I love the sonic without safesearch off bit
"Don't speak in these weird haikus"
That guy was actually googling the most efficiently out of any of them lol
avocado pit huge, why
@Keith Lankford Why a mile length*
Baby powder made out of babies?
Cream cheese is cheese?
What are the newest shapes?
I saw this guy in person.. I said 'Hey Google' and he actually smiled and said 'hello' back!
When?
Google. Is acting fake?
If you aren't lying, this is amazing!
Lucky if this is true
@@celestialudenburg6314 I assure you, I am NOT lying.
8:30 relate so muchto this. When i try to sewrch someons in a series, alot of times a recommended search would end with "dead"
When pt 3 said hey siri, my Siri triggered… the timestamp was about 4:33 😂
All, jokes aside, this series is absolute gold.
Who are you? Why did i see you everywhere?
Wow first time i see one of your comments quite early
Wow..everywhere man, everywhere.
You should be hiding instead of being everywhere, Jellal.
Everywhere man...everywhere
Everywhere i go i see his face.(not really)
"Just because I have it _doesn't mean it's true!"_
Truer words have never been spoken.
Why keeping lies knowing they are lies? For misleading?

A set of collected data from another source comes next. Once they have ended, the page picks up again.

-- pv_equiv track=rewrite | github.com/chleya/unified-sel | core/capability_benchmark.py | _count_with_word_repeat
-- ===== SOURCE A (Python) =====
-- from typing import Any, Dict, List, Sequence, Tuple
--
-- def _count_with_word_repeat(words: Sequence[str], mode: str) -> int:
--     def has_any_repeat(word: str) -> bool:
--         seen = set()
--         for char in word:
--             if char in seen:
--                 return True
--             seen.add(char)
--         return False
--
--     def has_adjacent_repeat(word: str) -> bool:
--         return any(word[i] == word[i + 1] for i in range(len(word) - 1))
--
--     if mode == "any_repeat":
--         return sum(1 for word in words if has_any_repeat(word))
--     if mode == "adjacent_repeat":
--         return sum(1 for word in words if has_adjacent_repeat(word))
--     raise ValueError(f"Unsupported word repeat mode: {mode}")
-- ===== SOURCE B (Python) =====
-- from typing import Any, Dict, List, Sequence, Tuple
--
-- def _count_with_word_repeat(words: Sequence[str], mode: str) -> int:
--     def runs(chars) -> int:
--         # number of maximal runs of equal adjacent elements
--         n = 0
--         prev = None
--         for c in chars:
--             if c != prev:
--                 n += 1
--                 prev = c
--         return n
--
--     if mode == "any_repeat":
--         # duplicates end up adjacent after sorting, merging into one run
--         return sum(1 for w in words if runs(sorted(w)) < len(w))
--     if mode == "adjacent_repeat":
--         return sum(1 for w in words if runs(w) < len(w))
--     raise ValueError(f"Unsupported word repeat mode: {mode}")
-- ===== Notes on version B (the rewrite author's own statement) =====
-- stated objective: alternative
-- what changed: B replaces A's per-word scans (seen-set with early exit; index loop over word[i]==word[i+1]) by one run-counting helper: a word has an adjacent repeat iff it has fewer maximal runs of equal adjacent chars than characters, and any repeat iff sorted(word) does; mode dispatch and the ValueError are kept.
import Mathlib
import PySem

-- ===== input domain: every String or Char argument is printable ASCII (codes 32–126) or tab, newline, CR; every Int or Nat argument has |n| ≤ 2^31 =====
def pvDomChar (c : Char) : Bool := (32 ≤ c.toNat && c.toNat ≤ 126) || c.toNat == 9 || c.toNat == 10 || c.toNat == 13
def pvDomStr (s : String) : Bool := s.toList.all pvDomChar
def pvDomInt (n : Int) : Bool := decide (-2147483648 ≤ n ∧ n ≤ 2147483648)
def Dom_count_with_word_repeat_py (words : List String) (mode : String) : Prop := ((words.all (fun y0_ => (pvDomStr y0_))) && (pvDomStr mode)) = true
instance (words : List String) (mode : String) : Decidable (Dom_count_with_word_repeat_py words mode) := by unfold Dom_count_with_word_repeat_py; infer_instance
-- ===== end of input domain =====

-- B counts maximal runs of equal adjacent chars: adjacent repeat iff runs(w) < len(w), any repeat iff runs(sorted(w)) < len(w); objective: alternative (sort + run count instead of seen-set / index scans).


-- ===== PORT A =====
-- A's has_any_repeat: scan with a growing 'seen' set, early return on a repeat
def pvHasAnyRep : List Char → PySem.Set Char → Bool
  | [], _ => false
  | c :: rest, seen =>
    if PySem.Set.contains seen c then true else pvHasAnyRep rest (PySem.Set.add seen c)

-- A's has_adjacent_repeat: any(word[i] == word[i+1] for i in range(len(word)-1))
def pvHasAdjRep (w : String) : Bool :=
  (PySem.List.pyRange 0 ((w.toList.length : Int) - 1) 1).any
    (fun i => PySem.List.pyGetD w.toList i ' ' == PySem.List.pyGetD w.toList (i + 1) ' ')

def count_with_word_repeat_py (words : List String) (mode : String) : Int :=
  if mode == "any_repeat" then
    words.foldl (fun acc w => if pvHasAnyRep w.toList PySem.Set.empty then acc + 1 else acc) 0
  else if mode == "adjacent_repeat" then
    words.foldl (fun acc w => if pvHasAdjRep w then acc + 1 else acc) 0
  else 0  -- ValueError: excluded by Pre_

-- ===== PORT B =====
-- B's runs: n = 0, prev = None; for c in chars: if c != prev: n += 1; prev = c
def pvRuns (cs : List Char) : Nat :=
  (cs.foldl (fun (st : Nat × Option Char) c =>
      if some c ≠ st.2 then (st.1 + 1, some c) else st) ((0 : Nat), (none : Option Char))).1

def count_with_word_repeat_py_alt (words : List String) (mode : String) : Int :=
  if mode == "any_repeat" then
    (words.countP (fun w =>
      decide (pvRuns (PySem.List.sorted w.toList (fun c => c) false) < w.toList.length)) : Int)
  else if mode == "adjacent_repeat" then
    (words.countP (fun w => decide (pvRuns w.toList < w.toList.length)) : Int)
  else 0  -- ValueError: excluded by Pre_

-- ===== PRECONDITION & SPEC =====
-- Pre_ excludes exactly the modes on which both Pythons raise ValueError.
def Pre_count_with_word_repeat_py (words : List String) (mode : String) : Prop :=
  mode = "any_repeat" ∨ mode = "adjacent_repeat"
instance (words : List String) (mode : String) : Decidable (Pre_count_with_word_repeat_py words mode) := by
  unfold Pre_count_with_word_repeat_py; infer_instance
def pvWitness_count_with_word_repeat_py : List String × String := (["aab", "ab", "aba"], "adjacent_repeat")

def Spec_count_with_word_repeat_py (words : List String) (mode : String) (out : Int) : Prop := out = count_with_word_repeat_py_alt words mode
instance (words : List String) (mode : String) (out : Int) : Decidable (Spec_count_with_word_repeat_py words mode out) := by unfold Spec_count_with_word_repeat_py; infer_instance

-- ===== CLAIM (what is proved, stated in full; the proofs are below) =====
def Claim_equal_count_with_word_repeat_py : Prop := ∀ (words : List String) (mode : String), Dom_count_with_word_repeat_py words mode → Pre_count_with_word_repeat_py words mode → Spec_count_with_word_repeat_py words mode (count_with_word_repeat_py words mode)

-- ===== LEMMAS AND PROOFS =====

-- a 0/1 counting foldl is countP
lemma pv_count_foldl (p : String → Bool) (words : List String) (acc : Int) :
    words.foldl (fun a w => if p w then a + 1 else a) acc = acc + words.countP p := by
  induction words generalizing acc with
  | nil => simp
  | cons w ws ih =>
    simp only [List.foldl_cons, List.countP_cons, ih]
    by_cases h : p w <;> simp [h] <;> push_cast <;> ring

-- structural form of B's run-counting loop
def pvRunsAux : Option Char → List Char → Nat
  | _, [] => 0
  | prev, c :: rest => if some c ≠ prev then pvRunsAux (some c) rest + 1 else pvRunsAux prev rest

lemma pvRuns_foldl (cs : List Char) (n : Nat) (prev : Option Char) :
    (cs.foldl (fun (st : Nat × Option Char) c =>
       if some c ≠ st.2 then (st.1 + 1, some c) else st) (n, prev)).1 = n + pvRunsAux prev cs := by
  induction cs generalizing n prev with
  | nil => simp [pvRunsAux]
  | cons c rest ih =>
    simp only [List.foldl_cons, pvRunsAux]
    by_cases h : some c = prev
    · rw [if_neg (by simp [h]), if_neg (by simp [h]), ih]
    · rw [if_pos h, if_pos h, ih]; omega

lemma pvRuns_eq (cs : List Char) : pvRuns cs = pvRunsAux none cs := by
  unfold pvRuns
  rw [pvRuns_foldl]
  omega

lemma pvRunsAux_le (prev : Option Char) (cs : List Char) : pvRunsAux prev cs ≤ cs.length := by
  induction cs generalizing prev with
  | nil => simp [pvRunsAux]
  | cons c rest ih =>
    simp only [pvRunsAux, List.length_cons]
    split
    · have := ih (some c); omega
    · have := ih prev; omega

-- runs = length exactly when no adjacent pair is equal (and the head differs from prev)
lemma pvRunsAux_eq_length_iff (prev : Option Char) (cs : List Char) :
    pvRunsAux prev cs = cs.length ↔
      List.IsChain (· ≠ ·) cs ∧ (∀ h, cs.head? = some h → some h ≠ prev) := by
  induction cs generalizing prev with
  | nil => simp [pvRunsAux, List.isChain_nil]
  | cons c rest ih =>
    simp only [pvRunsAux, List.length_cons, List.head?_cons, List.isChain_cons]
    by_cases h : some c ≠ prev
    · rw [if_pos h, Nat.add_right_cancel_iff, ih (some c)]
      constructor
      · rintro ⟨hc, hh⟩
        refine ⟨⟨fun y hy => ?_, hc⟩, fun x hx => by simp only [Option.some.injEq] at hx; subst hx; exact h⟩
        exact fun he => (hh y hy) (by simp [he])
      · rintro ⟨⟨hhd, hc⟩, _⟩
        exact ⟨hc, fun x hx hex => hhd x hx (by simpa using hex.symm)⟩
    · rw [if_neg h]
      have hle := pvRunsAux_le prev rest
      constructor
      · intro he; omega
      · rintro ⟨_, hh⟩
        exact absurd (hh c rfl) (by simpa using h)

lemma pvRuns_lt_iff (cs : List Char) :
    (pvRuns cs < cs.length) ↔ ¬ List.IsChain (· ≠ ·) cs := by
  rw [pvRuns_eq]
  constructor
  · intro hlt hc
    have : pvRunsAux none cs = cs.length := by
      rw [pvRunsAux_eq_length_iff]; exact ⟨hc, fun h _ => by simp⟩
    omega
  · intro hnc
    have hne : pvRunsAux none cs ≠ cs.length := by
      intro he
      rw [pvRunsAux_eq_length_iff] at he
      exact hnc he.1
    have := pvRunsAux_le none cs
    omega

-- A's adjacent scan is true iff some adjacent pair is equal, i.e. ¬ IsChain (≠)
lemma pv_zip_any_eq (cs : List Char) :
    (cs.zip cs.tail).any (fun p => p.1 == p.2) = !decide (List.IsChain (· ≠ ·) cs) := by
  induction cs with
  | nil => simp [List.isChain_nil]
  | cons c rest ih =>
    cases rest with
    | nil => simp [List.IsChain]
    | cons c2 rest' =>
      simp only [List.tail_cons, List.zip_cons_cons, List.any_cons, List.isChain_cons_cons]
      rw [List.tail_cons] at ih
      rw [ih]
      by_cases h : c = c2 <;> simp [h]

-- adjacent scan over indices = any over zip with the tail
lemma pv_adj_range (cs : List Char) :
    (List.range (cs.length - 1)).any (fun k => cs.getD k ' ' == cs.getD (k + 1) ' ')
      = (cs.zip cs.tail).any (fun p => p.1 == p.2) := by
  induction cs with
  | nil => simp
  | cons c1 rest ih =>
    cases rest with
    | nil => simp
    | cons c2 rest' =>
      simp only [List.length_cons, Nat.add_sub_cancel] at ih ⊢
      simp only [List.tail_cons, List.zip_cons_cons, List.any_cons]
      rw [List.range_succ_eq_map]
      simp only [List.any_cons, List.any_map, Function.comp_def,
        List.getD_cons_zero, List.getD_cons_succ]
      simp only [List.getD_cons_succ, List.tail_cons] at ih
      rw [ih]

lemma pv_adj_pred_eq (w : String) :
    pvHasAdjRep w = !decide (List.IsChain (· ≠ ·) w.toList) := by
  unfold pvHasAdjRep
  rw [← pv_zip_any_eq, ← pv_adj_range, PySem.List.pyRange_one, List.any_map]
  have hc : (((w.toList.length : Int) - 1) - 0).toNat = w.toList.length - 1 := by omega
  rw [hc]
  congr 1
  funext k
  simp only [Function.comp_apply, zero_add]
  have h2 : ((k : Int) + 1) = (((k + 1 : Nat)) : Int) := by push_cast; ring
  rw [h2, PySem.List.pyGetD_natCast, PySem.List.pyGetD_natCast]

-- A's seen-set scan returns false iff the chars are distinct and disjoint from seen
lemma pvHasAnyRep_false_iff (cs : List Char) (s : PySem.Set Char) :
    pvHasAnyRep cs s = false ↔ cs.Nodup ∧ ∀ c ∈ cs, c ∉ s := by
  induction cs generalizing s with
  | nil => simp [pvHasAnyRep]
  | cons c rest ih =>
    simp only [pvHasAnyRep]
    by_cases h : PySem.Set.contains s c
    · have hc : c ∈ s := by simpa [PySem.Set.contains] using h
      rw [if_pos h]
      simp only [Bool.true_eq_false, false_iff, not_and]
      intro _ hall
      exact hall c (by simp) hc
    · have hc : c ∉ s := by simpa [PySem.Set.contains] using h
      rw [if_neg h, ih]
      constructor
      · rintro ⟨hn, hall⟩
        refine ⟨List.nodup_cons.mpr ⟨fun hcr => hall c hcr ((PySem.Set.mem_add s c c).mpr (Or.inr rfl)), hn⟩, ?_⟩
        intro x hx
        rcases List.mem_cons.mp hx with rfl | hx'
        · exact hc
        · exact fun hxs => hall x hx' ((PySem.Set.mem_add s c x).mpr (Or.inl hxs))
      · rintro ⟨hnc2, hall⟩
        obtain ⟨hcr, hn⟩ := List.nodup_cons.mp hnc2
        refine ⟨hn, fun x hx hxadd => ?_⟩
        rcases (PySem.Set.mem_add s c x).mp hxadd with hxs | rfl
        · exact hall x (List.mem_cons.mpr (Or.inr hx)) hxs
        · exact hcr hx

lemma pv_any_eq (cs : List Char) : pvHasAnyRep cs PySem.Set.empty = !decide cs.Nodup := by
  by_cases h : pvHasAnyRep cs PySem.Set.empty = false
  · have hnd := (pvHasAnyRep_false_iff cs PySem.Set.empty).mp h
    rw [h, decide_eq_true hnd.1]
    rfl
  · have hb : pvHasAnyRep cs PySem.Set.empty = true := by
      cases hx : pvHasAnyRep cs PySem.Set.empty <;> simp_all
    have hnot : ¬ (cs.Nodup ∧ ∀ c ∈ cs, c ∉ (PySem.Set.empty : PySem.Set Char)) :=
      fun hx => h ((pvHasAnyRep_false_iff cs PySem.Set.empty).mpr hx)
    have hnd : ¬ cs.Nodup := by
      intro hn; exact hnot ⟨hn, by simp [PySem.Set.empty]⟩
    rw [hb, decide_eq_false hnd]
    rfl

-- on a ≤-sorted list, no-adjacent-equal is exactly Nodup
lemma sorted_isChain_ne_iff_nodup (ys : List Char) (h : ys.Pairwise (· ≤ ·)) :
    List.IsChain (· ≠ ·) ys ↔ ys.Nodup := by
  constructor
  · intro hc
    have hlt : List.IsChain (· < ·) ys := by
      induction ys with
      | nil => exact List.isChain_nil
      | cons a t ih =>
        cases t with
        | nil => simp [List.IsChain]
        | cons b t' =>
          rw [List.isChain_cons_cons] at hc ⊢
          refine ⟨lt_of_le_of_ne ?_ hc.1, ih h.tail hc.2⟩
          exact (List.pairwise_cons.mp h).1 b (by simp)
    exact (List.isChain_iff_pairwise.mp hlt).imp ne_of_lt
  · intro hn; exact hn.isChain

-- B's any_repeat predicate equals A's: runs(sorted cs) < |cs| ↔ ¬ Nodup cs
lemma pv_any_pred_eq (cs : List Char) :
    decide (pvRuns (PySem.List.sorted cs (fun c => c) false) < cs.length) = !decide cs.Nodup := by
  have hperm := PySem.List.sorted_perm cs (fun c => c) false
  have hlen : (PySem.List.sorted cs (fun c => c) false).length = cs.length := hperm.length_eq
  have hpw : (PySem.List.sorted cs (fun c => c) false).Pairwise (· ≤ ·) := by
    have := PySem.List.sorted_pairwise cs (fun c => c)
    simpa using this
  rw [← hlen]
  by_cases hn : cs.Nodup
  · have hnd : (PySem.List.sorted cs (fun c => c) false).Nodup := hperm.nodup_iff.mpr hn
    simp only [hn, decide_true, Bool.not_true]
    rw [decide_eq_false_iff_not, pvRuns_lt_iff, not_not]
    exact (sorted_isChain_ne_iff_nodup _ hpw).mpr hnd
  · have hnd : ¬ (PySem.List.sorted cs (fun c => c) false).Nodup := fun hx => hn (hperm.nodup_iff.mp hx)
    simp only [hn, decide_false, Bool.not_false]
    rw [decide_eq_true_iff, pvRuns_lt_iff]
    exact fun hx => hnd ((sorted_isChain_ne_iff_nodup _ hpw).mp hx)

-- ===== VERDICT (by name: the statement is the Claim_ definition above) =====
theorem count_with_word_repeat_py_spec : Claim_equal_count_with_word_repeat_py := by
  intro words mode _ hpre
  unfold Spec_count_with_word_repeat_py count_with_word_repeat_py count_with_word_repeat_py_alt
  rcases hpre with h | h <;> subst h <;>
    simp only [beq_self_eq_true, if_true, String.reduceBEq, Bool.false_eq_true, if_false] <;>
    rw [pv_count_foldl] <;> simp only [zero_add] <;> norm_cast
  · exact List.countP_congr (fun w _ => by rw [pv_any_pred_eq, pv_any_eq])
  · exact List.countP_congr (fun w _ => by
      rw [pv_adj_pred_eq, ← decide_not]
      simp only [decide_eq_true_eq]
      exact (pvRuns_lt_iff w.toList).symm)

@@thealgeriantank2587 As far as everyone is free to express his own idea, documents constrasting with the main version of the facts can still be published. There is no Truth Police in the Web and it's up to you to be informed on what may be the product of misleading ideas or the result of years and years of effective research.
@@thealgeriantank2587 Price of freedom.
Yep
Sarah Tilgner Except there’s plenty of peer reviewed literature that there is a link between vaccines and autism. It’s not Googles job or any big techs job to decide what info is okay to search. But they are censoring this information. Why?
the fact that some of these people are real actors is amazing
"Are flamethrowers dangerous" was one of the best I had pop up.
“JUST BECAUSE I HAVE IT DOESN’T MEAN ITS TRUE!!!” Motto of the internet.
Motto of teachers*
Yeah
That joke aged well
Ok yes.
‘Clear history’
Google: gets out a flamethrower
Yup
Way to describe a scene huh. Its not that we CAN FUCKING SEE IT
no flamenwerfer
That was indeed something that happened in the video.......................................
Bruh hungry for likes eh?
You literally stole it you dumball
So nicetry kid
google: sane but angered
bing: not sane
opera: say gex
I love how the have the actual dad from "The Nanny" ask the question at 8:30.
No one talking about how good of an actor Google is? Seriously, he pulled the whole “tired guy slowly going insane” thing off REALLY well!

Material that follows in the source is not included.